We are each designed for a unique and divine purpose. Live yours!

Friday, September 26, 2008

Learning to Be Grateful for Everything

This post was actually part of a journal entry I tacked on to the end of one that wasn't nearly as hopeful and full of promise. The original post was made right after we had received a long-overdue, much needed and desired diagnosis for our 20-year old son. I was pretty angry, sad, disappointed and full of self-recrimination for not have been able to "make" it all happen sooner. Later and since that time, I have grown tremendously in my wisdom -- and certainly in my faith as God reveals to me more and more about Himself and opens my mind to His thoughts.

Philippians 6-7 "Don’t worry about anything; instead, pray about everything. Tell God what you need, and thank him for all he has done. Then you will experience God’s peace, which exceeds anything we can understand. His peace will guard your hearts and minds as you live in Christ Jesus."
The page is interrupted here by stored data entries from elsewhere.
-- ===== VERDICT (by name: the statement is the Claim_ definition above) =====
theorem extract_from_sample_spec : Claim_equal_extract_from_sample := by
  intro sample _ _
  unfold Spec_extract_from_sample extract_from_sample extract_from_sample_alt
  generalize ((PySem.Str.split? sample "\n").getD []) = lines
  suffices h : ∀ (acc : List (List String)), lines.foldl _ acc = acc ++ lines.filterMap pvLineB by
    simpa using h []
  induction lines with
  | nil => intro acc; simp
  | cons l t ih =>
    intro acc
    simp only [List.foldl_cons]
    rw [perLine acc l, ← lineBC]
    cases h : pvLineB l with
    | none => simpa [h] using ih acc
    | some r => simpa [h, List.append_assoc] using ih (acc ++ [r])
A couple of weeks ago in Sunday School we read and talked about 1 Samuel 1-4. The lesson I gleaned from the Scripture was that God will determine failure and defeat or victory and success. God decides the who and the when, the how and everything in between. Not man. Not me! God. We may think we’ve come out ahead in any given situation, but God may have planned it that way or we may feel defeated and God planned that too. God will use even that defeat and the lessons learned from it and the living through it to minister to his world—as He sees fit.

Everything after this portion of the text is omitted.